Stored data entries
>>>
lemma pvRelaxB_inv (edges : List (Int × Int)) (L : Nat) (hL : L = edges.length)
    (st : PySem.Dict Int Int × Bool) (a b : Int)
    (hab : (a, b) ∈ pvPairs edges) (h : pvInvB edges st.1) :
    pvInvB edges (pvRelaxB st a b).1 ∧
      (pvRelaxB st a b = st ∨ ((pvRelaxB st a b).2 = true ∧ pvPhi L (pvRelaxB st a b).1 < pvPhi L st.1)) := by
  obtain ⟨d, fl⟩ := st
  dsimp only at h ⊢
  rcases h1 : d.get? a with _ | da
  · simp only [pvRelaxB, h1]
    exact ⟨h, Or.inl (by trivial)⟩
  · obtain ⟨hda0, hdas, hra, hwa⟩ := h.hval a da h1
    -- facts independent of branch
    have hchange : ∀ (hbranch : d.get? b = none ∨ ∃ db, d.get? b = some db ∧ db > da + 1),
        pvInvB edges (d.insert b (da+1)) ∧ pvPhi L (d.insert b (da+1)) < pvPhi L d := by
      intro hbranch
      have hanb : a ≠ b := by
        rcases hbranch with hb | ⟨db, hb, hgt⟩
        · intro rfl; rw [h1] at hb; cases hb
        · intro rfl; rw [h1] at hb; cases hb; omega
      have hbn1 : b ≠ 1 := by
        rcases hbranch with hb | ⟨db, hb, hgt⟩
        · intro rfl; rw [h.hone] at hb; cases hb
        · intro rfl; rw [h.hone] at hb; cases hb; omega
      have hnodup' : (d.insert b (da+1)).keys.Nodup := PySem.Dict.nodup_keys_insert _ _ _ h.hnodup
      have hsizele : (d.size : Int) ≤ ((d.insert b (da+1)).size : Int) := by
        rw [PySem.Dict.size_insert]; split_ifs <;> push_cast <;> omega
      have hends' : ∀ v, (d.insert b (da+1)).contains v = true →
          v = 1 ∨ v ∈ (pvPairs edges).map Prod.fst := by
        intro v hv
        rw [PySem.Dict.contains_insert] at hv
        rcases Bool.or_eq_true_iff.1 hv with hv | hv
        · have : v = b := by simpa using hv
          subst this; exact Or.inr (pvPairs_fst_mem (pvPairs_mem_symm hab))
        · exact h.hends v hv
      have hvalb : da + 1 ≤ ((d.insert b (da+1)).size : Int) - 1 := by
        rw [PySem.Dict.size_insert]
        rcases hbranch with hb | ⟨db, hb, hgt⟩
        · have hnc : d.contains b = false := by
            rw [PySem.Dict.contains_eq_isSome_get?, hb]; rfl
          rw [hnc]; push_cast; omega
        · have hc : d.contains b = true := by
            rw [PySem.Dict.contains_eq_isSome_get?, hb]; rfl
          have := (h.hval b db hb).2.1
          rw [hc]; push_cast; omega
      refine ⟨⟨hnodup', ?_, ?_, hends'⟩, ?_⟩
      · rw [PySem.Dict.get?_insert_of_ne _ _ (Ne.symm hbn1)]; exact h.hone
      · intro v x hv
        by_cases hvb : v = b
        · subst hvb
          rw [PySem.Dict.get?_insert_self] at hv
          cases hv
          refine ⟨by omega, hvalb, pvReach.step a _ hra hab, Or.inr ⟨a, da, hab, ?_, le_refl _⟩⟩
          rw [PySem.Dict.get?_insert_of_ne _ _ hanb]; exact h1
        · rw [PySem.Dict.get?_insert_of_ne _ _ hvb] at hv
          obtain ⟨h0, hs, hr, hw⟩ := h.hval v x hv
          refine ⟨h0, by omega, hr, ?_⟩
          rcases hw with rfl | ⟨u, y, hup, huy, hle⟩
          · exact Or.inl rfl
          · by_cases hub : u = b
            · subst hub
              rcases hbranch with hb | ⟨db, hb, hgt⟩
              · rw [huy] at hb; cases hb
              · rw [huy] at hb; cases hb
                exact Or.inr ⟨_, da + 1, hup, PySem.Dict.get?_insert_self .., by omega⟩
            · exact Or.inr ⟨u, y, hup, by rw [PySem.Dict.get?_insert_of_ne _ _ hub]; exact huy, hle⟩
      · -- potential strictly decreases
        have hsz' : (d.insert b (da+1)).size ≤ 2 * L + 1 := by
          rw [hL]; exact pvSizeBound _ hnodup' hends'
        rcases hbranch with hb | ⟨db, hb, hgt⟩
        · have hnc : d.contains b = false := by
            rw [PySem.Dict.contains_eq_isSome_get?, hb]; rfl
          have hsum := pvSum_insert_fresh d b (da+1) hnc
          have hsz2 : (d.insert b (da+1)).size = d.size + 1 := by
            rw [PySem.Dict.size_insert, hnc]; simp
          have hx : (da+1).toNat ≤ 2 * L := by
            have : da + 1 ≤ ((d.insert b (da+1)).size : Int) - 1 := hvalb
            omega
          unfold pvPhi
          rw [hsum, hsz2]
          have hszle : d.size + 1 ≤ 2 * L + 1 := by omega
          have e1 : 2 * L + 1 - d.size = (2 * L + 1 - (d.size + 1)) + 1 := by omega
          rw [e1]
          ring_nf
          omega
        · have hc : d.contains b = true := by
            rw [PySem.Dict.contains_eq_isSome_get?, hb]; rfl
          have hgd : d.getD b 0 = db := by
            rw [PySem.Dict.getD_eq_get?_getD, hb]; rfl
          have hsum := pvSum_insert_over d b (da+1) hc (by rw [hgd]; omega)
          have hsz2 : (d.insert b (da+1)).size = d.size := by
            rw [PySem.Dict.size_insert, hc]; simp
          unfold pvPhi
          rw [hsz2]
          omega
    rcases h2 : d.get? b with _ | db
    · simp only [pvRelaxB, h1, h2]
      obtain ⟨hi, hp⟩ := hchange (Or.inl h2)
      exact ⟨hi, Or.inr ⟨by trivial, hp⟩⟩
    · by_cases hgt : db > da + 1
      · simp only [pvRelaxB, h1, h2, if_pos hgt]
        obtain ⟨hi, hp⟩ := hchange (Or.inr ⟨db, h2, hgt⟩)
        exact ⟨hi, Or.inr ⟨by trivial, hp⟩⟩
      · simp only [pvRelaxB, h1, h2, if_neg hgt]
        exact ⟨h, Or.inl (by trivial)⟩

-- one edge-body of the sweep
lemma pvBodyB_inv (edges : List (Int × Int)) (L : Nat) (hL : L = edges.length)
    (st : PySem.Dict Int Int × Bool) (e : Int × Int)
    (he : e ∈ edges) (h : pvInvB edges st.1) :
    pvInvB edges (pvRelaxB (pvRelaxB st e.1 e.2) e.2 e.1).1 ∧
      (pvRelaxB (pvRelaxB st e.1 e.2) e.2 e.1 = st ∨
        ((pvRelaxB (pvRelaxB st e.1 e.2) e.2 e.1).2 = true ∧
          pvPhi L (pvRelaxB (pvRelaxB st e.1 e.2) e.2 e.1).1 < pvPhi L st.1)) := by
  have h12 : (e.1, e.2) ∈ pvPairs edges := by
    simp only [pvPairs, List.mem_flatMap]; exact ⟨e, he, by simp⟩
  have h21 : (e.2, e.1) ∈ pvPairs edges := pvPairs_mem_symm h12
  obtain ⟨hi1, hc1⟩ := pvRelaxB_inv edges L hL st e.1 e.2 h12 h
  obtain ⟨hi2, hc2⟩ := pvRelaxB_inv edges L hL (pvRelaxB st e.1 e.2) e.2 e.1 h21 hi1
  refine ⟨hi2, ?_⟩
  rcases hc1 with hc1 | ⟨hf1, hp1⟩
  · rw [hc1] at hc2 ⊢; exact hc2
  · rcases hc2 with hc2 | ⟨hf2, hp2⟩
    · rw [hc2]; exact Or.inr ⟨hf1, hp1⟩
    · exact Or.inr ⟨hf2, lt_trans hp2 hp1⟩
-- pv_equiv track=rewrite | github.com/tnorlund/Portfolio | receipt_label/receipt_label/langgraph_integration/nodes/audit_trail.py | count_record_types
-- ===== SOURCE A (Python) =====
-- from typing import Dict, Any, List
-- from collections import defaultdict
--
-- def count_record_types(records: List[Dict[str, Any]]) -> Dict[str, int]:
--     """Count records by type for metrics."""
--     type_counts = defaultdict(int)
--
--     for record in records:
--         sk = record.get("sk", "")
--         if sk.startswith("WORKFLOW#"):
--             type_counts["workflow"] += 1
--         elif sk.startswith("NODE#"):
--             type_counts["node"] += 1
--         elif sk.startswith("PATTERN#"):
--             type_counts["pattern"] += 1
--         elif sk.startswith("CALL#"):
--             type_counts["gpt"] += 1
--         elif sk.startswith("FAIL#"):
--             type_counts["validation"] += 1
--
--     return dict(type_counts)
-- ===== SOURCE B (Python) =====
-- from collections import Counter
--
-- _SK_LABELS = {
--     "WORKFLOW": "workflow",
--     "NODE": "node",
--     "PATTERN": "pattern",
--     "CALL": "gpt",
--     "FAIL": "validation",
-- }
--
--
-- def _classify(sk):
--     """Split sk at its first '#' and look the head up in the label map."""
--     head, sep, _tail = sk.partition("#")
--     return _SK_LABELS.get(head) if sep else None
--
--
-- def count_record_types(records):
--     """Count records by type for metrics: classify first, then count with Counter."""
--     labels = []
--     for record in records:
--         label = _classify(record.get("sk", ""))
--         if label is not None:
--             labels.append(label)
--     return dict(Counter(labels))
-- ===== Notes on version B (the rewrite author's own statement) =====
-- stated objective: idiomatic
-- what changed: B is two-staged: it first classifies each record by splitting sk at its first '#' (str.partition) and looking the head up in a hash map (instead of A's ordered if/elif prefix tests), collecting a list of labels, and then counts that list with collections.Counter instead of incrementing a dict inside the loop.
import Mathlib
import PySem

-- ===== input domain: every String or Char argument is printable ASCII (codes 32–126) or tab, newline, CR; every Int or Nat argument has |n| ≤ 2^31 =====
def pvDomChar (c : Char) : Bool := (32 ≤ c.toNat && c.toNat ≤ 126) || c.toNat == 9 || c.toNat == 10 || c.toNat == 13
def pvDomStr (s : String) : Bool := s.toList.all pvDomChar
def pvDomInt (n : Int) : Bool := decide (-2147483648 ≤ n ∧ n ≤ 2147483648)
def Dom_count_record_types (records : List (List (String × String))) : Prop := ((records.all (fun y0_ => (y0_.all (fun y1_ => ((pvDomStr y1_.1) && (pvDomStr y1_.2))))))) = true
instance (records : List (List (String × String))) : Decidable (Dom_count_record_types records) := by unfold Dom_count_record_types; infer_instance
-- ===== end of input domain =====

-- B classifies by splitting sk at its first '#' plus a hash-map lookup and counts the
-- collected label list with Counter in a second stage, instead of A's single pass of
-- ordered prefix tests incrementing a dict (idiomatic; same cost).

-- ===== PORT A =====
def count_record_types (records : List (List (String × String))) : List (String × Int) :=
  (records.foldl (fun type_counts record =>
    let sk := (PySem.Dict.mk record).getD "sk" ""
    if PySem.Str.startswith sk "WORKFLOW#" then type_counts.modify "workflow" 0 (· + 1)
    else if PySem.Str.startswith sk "NODE#" then type_counts.modify "node" 0 (· + 1)
    else if PySem.Str.startswith sk "PATTERN#" then type_counts.modify "pattern" 0 (· + 1)
    else if PySem.Str.startswith sk "CALL#" then type_counts.modify "gpt" 0 (· + 1)
    else if PySem.Str.startswith sk "FAIL#" then type_counts.modify "validation" 0 (· + 1)
    else type_counts) (PySem.Dict.empty : PySem.Dict String Int)).items

-- ===== PORT B =====
-- _SK_LABELS, keyed by the string content (List Char = the string's code points)
def pvSkLabels : PySem.Dict (List Char) String :=
  PySem.Dict.mk
    [("WORKFLOW".toList, "workflow"), ("NODE".toList, "node"),
     ("PATTERN".toList, "pattern"), ("CALL".toList, "gpt"), ("FAIL".toList, "validation")]

-- hand port of the (head, separator-found) part of sk.partition("#") Source B uses;
-- exact for the one-character separator '#'
def pvPartitionHash : List Char → List Char × Bool
  | [] => ([], false)
  | c :: t => if c = '#' then ([], true) else
      let r := pvPartitionHash t
      (c :: r.1, r.2)

-- port of _classify
def pvClassify (sk : String) : Option String :=
  let p := pvPartitionHash sk.toList
  if p.2 then pvSkLabels.get? p.1 else none

def count_record_types_alt (records : List (List (String × String))) : List (String × Int) :=
  let labels := records.foldl (fun labels record =>
    match pvClassify ((PySem.Dict.mk record).getD "sk" "") with
    | some label => labels ++ [label]
    | none => labels) []
  (PySem.Dict.counter labels).items

-- ===== PRECONDITION & SPEC =====
def Spec_count_record_types (records : List (List (String × String))) (out : List (String × Int)) : Prop := out = count_record_types_alt records
instance (records : List (List (String × String))) (out : List (String × Int)) : Decidable (Spec_count_record_types records out) := by unfold Spec_count_record_types; infer_instance

-- ===== CLAIM (what is proved, stated in full; the proofs are below) =====
def Claim_equal_count_record_types : Prop := ∀ (records : List (List (String × String))), Dom_count_record_types records → Spec_count_record_types records (count_record_types records)

-- ===== LEMMAS AND PROOFS =====

-- partition finds head P before a '#' exactly when P ++ "#" is a prefix
theorem pvPartition_prefix (P : List Char) (hP : '#' ∉ P) :
    ∀ l : List Char, pvPartitionHash l = (P, true) ↔ (P ++ ['#']) <+: l := by
  induction P with
  | nil =>
    intro l
    cases l with
    | nil => simp [pvPartitionHash]
    | cons c t =>
      by_cases hc : c = '#'
      · simp [pvPartitionHash, hc]
      · simp only [pvPartitionHash, if_neg hc, List.nil_append, List.cons_prefix_cons,
                   Prod.ext_iff]
        constructor
        · rintro ⟨h1, -⟩; simp at h1
        · rintro ⟨h1, -⟩; exact absurd h1.symm hc
  | cons p P' ih =>
    intro l
    have hp : p ≠ '#' := fun h => hP (h ▸ List.mem_cons_self)
    have hP' : '#' ∉ P' := fun h => hP (List.mem_cons_of_mem _ h)
    cases l with
    | nil => simp [pvPartitionHash]
    | cons c t =>
      by_cases hc : c = '#'
      · subst hc
        constructor
        · intro h
          simp [pvPartitionHash] at h
        · intro h
          rw [List.cons_append, List.cons_prefix_cons] at h
          exact absurd h.1 hp
      · simp only [pvPartitionHash, if_neg hc, Prod.ext_iff, List.cons_append,
                   List.cons_prefix_cons, List.cons.injEq]
        constructor
        · rintro ⟨⟨rfl, hX⟩, h2⟩
          exact ⟨rfl, (ih hP' t).mp (Prod.ext hX h2)⟩
        · rintro ⟨rfl, h2⟩
          have h3 := (ih hP' t).mpr h2
          exact ⟨⟨rfl, by simp [h3]⟩, by simp [h3]⟩

-- B's classify equals A's if/elif prefix cascade
theorem pvClassify_eq (sk : String) :
    pvClassify sk =
      (if PySem.Str.startswith sk "WORKFLOW#" then some "workflow"
       else if PySem.Str.startswith sk "NODE#" then some "node"
       else if PySem.Str.startswith sk "PATTERN#" then some "pattern"
       else if PySem.Str.startswith sk "CALL#" then some "gpt"
       else if PySem.Str.startswith sk "FAIL#" then some "validation"
       else none) := by
  have conv : ∀ (p : String) (P : List Char), p.toList = P ++ ['#'] → '#' ∉ P →
      (PySem.Str.startswith sk p = true ↔ pvPartitionHash sk.toList = (P, true)) := by
    intro p P hp hP
    rw [show PySem.Str.startswith sk p = PySem.Chars.startswith sk.toList p.toList from by simp,
        PySem.Chars.startswith_iff, hp]
    exact (pvPartition_prefix P hP sk.toList).symm
  have cW := conv "WORKFLOW#" "WORKFLOW".toList (by decide) (by decide)
  have cN := conv "NODE#" "NODE".toList (by decide) (by decide)
  have cP := conv "PATTERN#" "PATTERN".toList (by decide) (by decide)
  have cC := conv "CALL#" "CALL".toList (by decide) (by decide)
  have cF := conv "FAIL#" "FAIL".toList (by decide) (by decide)
  rcases hpp : pvPartitionHash sk.toList with ⟨hd, f⟩
  rw [hpp] at cW cN cP cC cF
  simp at cW cN cP cC cF
  cases f with
  | false =>
    simp [pvClassify, hpp, cW, cN, cP, cC, cF]
  | true =>
    by_cases e1 : hd = "WORKFLOW".toList
    · subst e1
      simp [pvClassify, hpp, pvSkLabels, cW, cN, cP, cC, cF]
      decide
    by_cases e2 : hd = "NODE".toList
    · subst e2
      simp [pvClassify, hpp, pvSkLabels, cW, cN, cP, cC, cF]
      decide
    by_cases e3 : hd = "PATTERN".toList
    · subst e3
      simp [pvClassify, hpp, pvSkLabels, cW, cN, cP, cC, cF]
      decide
    by_cases e4 : hd = "CALL".toList
    · subst e4
      simp [pvClassify, hpp, pvSkLabels, cW, cN, cP, cC, cF]
      decide
    by_cases e5 : hd = "FAIL".toList
    · subst e5
      simp [pvClassify, hpp, pvSkLabels, cW, cN, cP, cC, cF]
      decide
    simp at e1 e2 e3 e4 e5
    simp [pvClassify, hpp, pvSkLabels, PySem.Dict.get?_mk_cons, PySem.Dict.get?, List.find?, beq_iff_eq,
          cW, cN, cP, cC, cF, e1, e2, e3, e4, e5,
          Ne.symm e1, Ne.symm e2, Ne.symm e3, Ne.symm e4, Ne.symm e5,
          beq_eq_false_iff_ne.mpr (Ne.symm e1), beq_eq_false_iff_ne.mpr (Ne.symm e2),
          beq_eq_false_iff_ne.mpr (Ne.symm e3), beq_eq_false_iff_ne.mpr (Ne.symm e4),
          beq_eq_false_iff_ne.mpr (Ne.symm e5)]

-- counting the collected label list equals counting inside the classification loop
theorem pv_fold_labels (records : List (List (String × String))) :
    ∀ (acc : List String) (d : PySem.Dict String Int),
      (records.foldl (fun labels record =>
         match pvClassify ((PySem.Dict.mk record).getD "sk" "") with
         | some label => labels ++ [label]
         | none => labels) acc).foldl (fun d x => d.modify x 0 (· + 1)) d
      = records.foldl (fun d record =>
          match pvClassify ((PySem.Dict.mk record).getD "sk" "") with
          | some lab => d.modify lab 0 (· + 1)
          | none => d) (acc.foldl (fun d x => d.modify x 0 (· + 1)) d) := by
  induction records with
  | nil => intro acc d; rfl
  | cons r t ih =>
    intro acc d
    simp only [List.foldl_cons]
    cases h : pvClassify ((PySem.Dict.mk r).getD "sk" "") with
    | none => simpa [h] using ih acc d
    | some lab => simpa [h, List.foldl_append] using ih (acc ++ [lab]) d

-- ===== VERDICT (by name: the statement is the Claim_ definition above) =====
theorem count_record_types_spec : Claim_equal_count_record_types := by
  intro records _
  unfold Spec_count_record_types count_record_types count_record_types_alt
  have hstep : (fun (type_counts : PySem.Dict String Int) record =>
      let sk := (PySem.Dict.mk record).getD "sk" ""
      if PySem.Str.startswith sk "WORKFLOW#" then type_counts.modify "workflow" 0 (· + 1)
      else if PySem.Str.startswith sk "NODE#" then type_counts.modify "node" 0 (· + 1)
      else if PySem.Str.startswith sk "PATTERN#" then type_counts.modify "pattern" 0 (· + 1)
      else if PySem.Str.startswith sk "CALL#" then type_counts.modify "gpt" 0 (· + 1)
      else if PySem.Str.startswith sk "FAIL#" then type_counts.modify "validation" 0 (· + 1)
      else type_counts)
      = (fun (d : PySem.Dict String Int) record =>
        match pvClassify ((PySem.Dict.mk record).getD "sk" "") with
        | some lab => d.modify lab 0 (· + 1)
        | none => d) := by
    funext d record
    dsimp only
    rw [pvClassify_eq]
    split_ifs <;> rfl
  dsimp only
  rw [PySem.Dict.counter_eq_foldl, pv_fold_labels records [] PySem.Dict.empty, hstep]
  rfl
<<<
Work to complete:
Would you please return all lines of the data that include the word "validation"?

Response to the task:
--             type_counts["validation"] += 1
--     "FAIL": "validation",
    else if PySem.Str.startswith sk "FAIL#" then type_counts.modify "validation" 0 (· + 1)
     ("PATTERN".toList, "pattern"), ("CALL".toList, "gpt"), ("FAIL".toList, "validation")]
       else if PySem.Str.startswith sk "FAIL#" then some "validation"
      else if PySem.Str.startswith sk "FAIL#" then type_counts.modify "validation" 0 (· + 1)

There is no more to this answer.